-- pv_equiv track=rewrite | github.com/SonicJuice/Recreational-Algorithms | number_series/polygonals.py | polygonals
-- ===== SOURCE A (Python) =====
-- def polygonals(sides, limit):
--     polygonal_numbers = []
--     n = 1
--     generate = True
--     while generate:
--         """
--         nth-s-agonal number: 'P(s, n) = (n * ((s - 2) * n - (s - 4))) /', where 's' and 'n' are the number of sides and index
--         of the polygonal number. These represent dots arranged as regular polygons (i.e. plane figures of connected line segments,
--         with equal vertex angles and side lengths)
--         """
--         result = (n * ((sides - 2) * n - (sides - 4))) // 2
--         if result > limit + 1:
--             generate = False
--         else:
--             polygonal_numbers.append(result)
--             n += 1
--     return polygonal_numbers
-- ===== SOURCE B (Python) =====
-- def polygonals(sides, limit):
--     target = limit + 1
--     if target < 1:
--         return []
--     # P(sides, n) is nondecreasing in n for sides >= 2 and P(n) >= n, so binary-search
--     # the largest index k in [1, target] with P(k) <= target, then emit all terms by index.
--     lo, hi = 1, target
--     while lo < hi:
--         mid = (lo + hi + 1) // 2
--         if (mid * ((sides - 2) * mid - (sides - 4))) // 2 <= target:
--             lo = mid
--         else:
--             hi = mid - 1
--     return [(n * ((sides - 2) * n - (sides - 4))) // 2 for n in range(1, lo + 1)]
-- ===== Notes on version B (the rewrite author's own statement) =====
-- stated objective: alternative
-- what changed: B first binary-searches the largest index k with P(k) <= limit+1 (using that P is nondecreasing for sides >= 2) and then emits the k terms by a comprehension over range(1, k+1), instead of A's test-each-term-until-it-exceeds while loop; Pre_ excludes sides <= 1 with limit >= 0, where A loops forever.
import Mathlib
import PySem

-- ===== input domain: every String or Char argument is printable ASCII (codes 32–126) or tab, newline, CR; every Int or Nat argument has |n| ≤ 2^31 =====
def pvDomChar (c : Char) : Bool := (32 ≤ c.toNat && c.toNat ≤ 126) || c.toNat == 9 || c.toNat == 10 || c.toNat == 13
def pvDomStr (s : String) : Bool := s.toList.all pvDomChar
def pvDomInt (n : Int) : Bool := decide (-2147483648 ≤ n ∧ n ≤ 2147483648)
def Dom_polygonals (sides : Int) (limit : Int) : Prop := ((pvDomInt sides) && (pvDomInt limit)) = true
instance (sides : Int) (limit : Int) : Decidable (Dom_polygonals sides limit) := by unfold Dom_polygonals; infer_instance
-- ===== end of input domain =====

-- B binary-searches the number of terms and then generates them by index, instead of
-- testing each successive term; equal wherever A terminates.

-- ===== PORT A =====
-- A's while loop, ported with a fuel guard (limit.toNat + 2 iterations suffice whenever the Python terminates).
def polygonalsLoopA (sides limit : Int) (n : Int) (acc : List Int) (fuel : Nat) : List Int :=
  match fuel with
  | 0 => acc.reverse
  | fuel + 1 =>
    let result := PySem.Int.floordiv (n * ((sides - 2) * n - (sides - 4))) 2
    if result > limit + 1 then acc.reverse
    else polygonalsLoopA sides limit (n + 1) (result :: acc) fuel

def polygonals (sides : Int) (limit : Int) : List Int :=
  polygonalsLoopA sides limit 1 [] (limit.toNat + 2)

-- ===== PORT B =====
-- B's binary-search loop (fuel-guarded; the gap hi - lo shrinks every step, so limit.toNat + 2 suffices).
def polygonalsSearch (sides target : Int) (lo hi : Int) (fuel : Nat) : Int :=
  match fuel with
  | 0 => lo
  | fuel + 1 =>
    if lo < hi then
      let mid := PySem.Int.floordiv (lo + hi + 1) 2
      if PySem.Int.floordiv (mid * ((sides - 2) * mid - (sides - 4))) 2 ≤ target then
        polygonalsSearch sides target mid hi fuel
      else
        polygonalsSearch sides target lo (mid - 1) fuel
    else lo

def polygonals_alt (sides : Int) (limit : Int) : List Int :=
  let target := limit + 1
  if target < 1 then []
  else
    let k := polygonalsSearch sides target 1 target (limit.toNat + 2)
    (PySem.List.pyRange 1 (k + 1) 1).map
      (fun n => PySem.Int.floordiv (n * ((sides - 2) * n - (sides - 4))) 2)

-- ===== PRECONDITION & SPEC =====
-- Pre_ excludes sides ≤ 1 with limit ≥ 0: there A's terms never exceed 1 ≤ limit + 1, so A loops forever.
def Pre_polygonals (sides : Int) (limit : Int) : Prop := 2 ≤ sides ∨ limit < 0
instance (sides : Int) (limit : Int) : Decidable (Pre_polygonals sides limit) := by unfold Pre_polygonals; infer_instance
def pvWitness_polygonals : Int × Int := (4, 30)

def Spec_polygonals (sides : Int) (limit : Int) (out : List Int) : Prop := out = polygonals_alt sides limit
instance (sides : Int) (limit : Int) (out : List Int) : Decidable (Spec_polygonals sides limit out) := by unfold Spec_polygonals; infer_instance

-- ===== CLAIM (what is proved, stated in full; the proofs are below) =====
def Claim_equal_polygonals : Prop := ∀ (sides : Int) (limit : Int), Dom_polygonals sides limit → Pre_polygonals sides limit → Spec_polygonals sides limit (polygonals sides limit)

-- ===== LEMMAS AND PROOFS =====

-- the nth polygonal value, as both ports compute it
def pvP (sides n : Int) : Int := PySem.Int.floordiv (n * ((sides - 2) * n - (sides - 4))) 2

theorem pvP_one (sides : Int) : pvP sides 1 = 1 := by
  unfold pvP
  rw [PySem.Int.floordiv_eq_ediv_of_pos (by norm_num)]
  norm_num

-- P is nondecreasing in the index for sides ≥ 2
theorem pvP_mono (sides a b : Int) (hs : 2 ≤ sides) (ha : 1 ≤ a) (hab : a ≤ b) :
    pvP sides a ≤ pvP sides b := by
  unfold pvP
  rw [PySem.Int.floordiv_eq_ediv_of_pos (by norm_num),
      PySem.Int.floordiv_eq_ediv_of_pos (by norm_num)]
  apply Int.ediv_le_ediv (by norm_num)
  nlinarith [mul_nonneg (sub_nonneg.mpr hab) (sub_nonneg.mpr hs)]

-- P(n) ≥ n for sides ≥ 2
theorem pvP_ge (sides n : Int) (hs : 2 ≤ sides) (hn : 1 ≤ n) : n ≤ pvP sides n := by
  unfold pvP
  rw [PySem.Int.floordiv_eq_ediv_of_pos (by norm_num)]
  have h : 2 * n ≤ n * ((sides - 2) * n - (sides - 4)) := by
    nlinarith [mul_nonneg (sub_nonneg.mpr hs) (mul_nonneg (by omega : (0:Int) ≤ n) (by omega : (0:Int) ≤ n - 1))]
  calc n = 2 * n / 2 := by omega
    _ ≤ n * ((sides - 2) * n - (sides - 4)) / 2 := Int.ediv_le_ediv (by norm_num) h

-- binary-search correctness: with the bracketing invariant, the result k satisfies
-- 1 ≤ k, P(k) ≤ target, P(k+1) > target
theorem pvSearch_spec (sides target : Int) :
    ∀ (fuel : Nat) (lo hi : Int), 1 ≤ lo → lo ≤ hi →
      pvP sides lo ≤ target → target < pvP sides (hi + 1) → hi - lo ≤ (fuel : Int) →
      1 ≤ polygonalsSearch sides target lo hi fuel ∧
      pvP sides (polygonalsSearch sides target lo hi fuel) ≤ target ∧
      target < pvP sides (polygonalsSearch sides target lo hi fuel + 1) := by
  intro fuel
  induction fuel with
  | zero =>
    intro lo hi hlo hlohi hplo hphi hgap
    have : lo = hi := by exact_mod_cast le_antisymm (by exact_mod_cast (by omega : lo ≤ hi)) (by omega)
    simp only [polygonalsSearch]
    subst this
    exact ⟨hlo, hplo, hphi⟩
  | succ fuel ih =>
    intro lo hi hlo hlohi hplo hphi hgap
    simp only [polygonalsSearch]
    by_cases hlt : lo < hi
    · simp only [if_pos hlt]
      have hmid : PySem.Int.floordiv (lo + hi + 1) 2 = (lo + hi + 1) / 2 :=
        PySem.Int.floordiv_eq_ediv_of_pos (by norm_num)
      set mid := PySem.Int.floordiv (lo + hi + 1) 2 with hmiddef
      have hmid1 : lo < mid := by rw [hmid]; omega
      have hmid2 : mid ≤ hi := by rw [hmid]; omega
      by_cases hle : PySem.Int.floordiv (mid * ((sides - 2) * mid - (sides - 4))) 2 ≤ target
      · simp only [if_pos hle]
        exact ih mid hi (by omega) hmid2 hle hphi (by omega)
      · simp only [if_neg hle]
        have : target < pvP sides (mid - 1 + 1) := by
          have := lt_of_not_ge hle
          simpa [pvP] using this
        exact ih lo (mid - 1) hlo (by omega) hplo this (by omega)
    · simp only [if_neg hlt]
      have : lo = hi := le_antisymm hlohi (le_of_not_gt hlt)
      subst this
      exact ⟨hlo, hplo, hphi⟩

-- A's loop enumerates exactly the indices 1..k once k brackets the limit
theorem pvLoopA_eq (sides limit k : Int) (hs : 2 ≤ sides)
    (hle : pvP sides k ≤ limit + 1) (hgt : limit + 1 < pvP sides (k + 1)) :
    ∀ (fuel : Nat) (n : Int) (acc : List Int), 1 ≤ n → n ≤ k + 1 →
      k + 2 - n ≤ (fuel : Int) →
      polygonalsLoopA sides limit n acc fuel =
        acc.reverse ++ (PySem.List.pyRange n (k + 1) 1).map (fun m => pvP sides m) := by
  intro fuel
  induction fuel with
  | zero => intro n acc hn hnk hgap; exfalso; omega
  | succ fuel ih =>
    intro n acc hn hnk hgap
    simp only [polygonalsLoopA]
    by_cases hstop : pvP sides n > limit + 1
    · have hn' : n = k + 1 := by
        by_contra hne
        have hnk' : n ≤ k := by omega
        have := pvP_mono sides n k hs hn hnk'
        omega
      subst hn'
      simp only [pvP] at hstop
      rw [if_pos hstop]
      have : PySem.List.pyRange (k + 1) (k + 1) 1 = [] := by
        simp
      simp [this]
    · have hcont : ¬ PySem.Int.floordiv (n * ((sides - 2) * n - (sides - 4))) 2 > limit + 1 := by
        simpa [pvP] using hstop
      rw [if_neg hcont]
      have hnk' : n ≤ k := by
        by_contra hne
        have : n = k + 1 := by omega
        subst this
        exact hstop hgt
      rw [ih (n + 1) (_ :: acc) (by omega) (by omega) (by omega)]
      rw [PySem.List.pyRange_one_cons (by omega : n < k + 1)]
      simp [pvP]

-- ===== VERDICT (by name: the statement is the Claim_ definition above) =====
theorem polygonals_spec : Claim_equal_polygonals := by
  intro sides limit _ hpre
  unfold Spec_polygonals polygonals polygonals_alt
  by_cases htgt : limit + 1 < 1
  · -- first term 1 already exceeds limit + 1: both return []
    have h1 : pvP sides 1 > limit + 1 := by rw [pvP_one]; omega
    simp only [pvP] at h1
    simp only [polygonalsLoopA, if_pos h1, if_pos htgt, List.reverse_nil]
  · have hs : 2 ≤ sides := by rcases hpre with h | h; exact h; omega
    have hlim : 0 ≤ limit := by omega
    simp only [if_neg htgt]
    have hsearch := pvSearch_spec sides (limit + 1) (limit.toNat + 2) 1 (limit + 1)
      le_rfl (by omega) (by rw [pvP_one]; omega)
      (by have := pvP_ge sides (limit + 1 + 1) hs (by omega); omega)
      (by push_cast; omega)
    obtain ⟨hk1, hkle, hkgt⟩ := hsearch
    set k := polygonalsSearch sides (limit + 1) 1 (limit + 1) (limit.toNat + 2) with hkdef
    have hkub : k ≤ limit + 1 := le_trans (pvP_ge sides k hs hk1) hkle
    have := pvLoopA_eq sides limit k hs hkle hkgt (limit.toNat + 2) 1 []
      le_rfl (by omega) (by push_cast; omega)
    simpa [pvP] using this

** What the task asks **
Using the records above, select and copy every line that has the word "pvDomChar".

** Answer for the task **
def pvDomChar (c : Char) : Bool := (32 ≤ c.toNat && c.toNat ≤ 126) || c.toNat == 9 || c.toNat == 10 || c.toNat == 13
def pvDomStr (s : String) : Bool := s.toList.all pvDomChar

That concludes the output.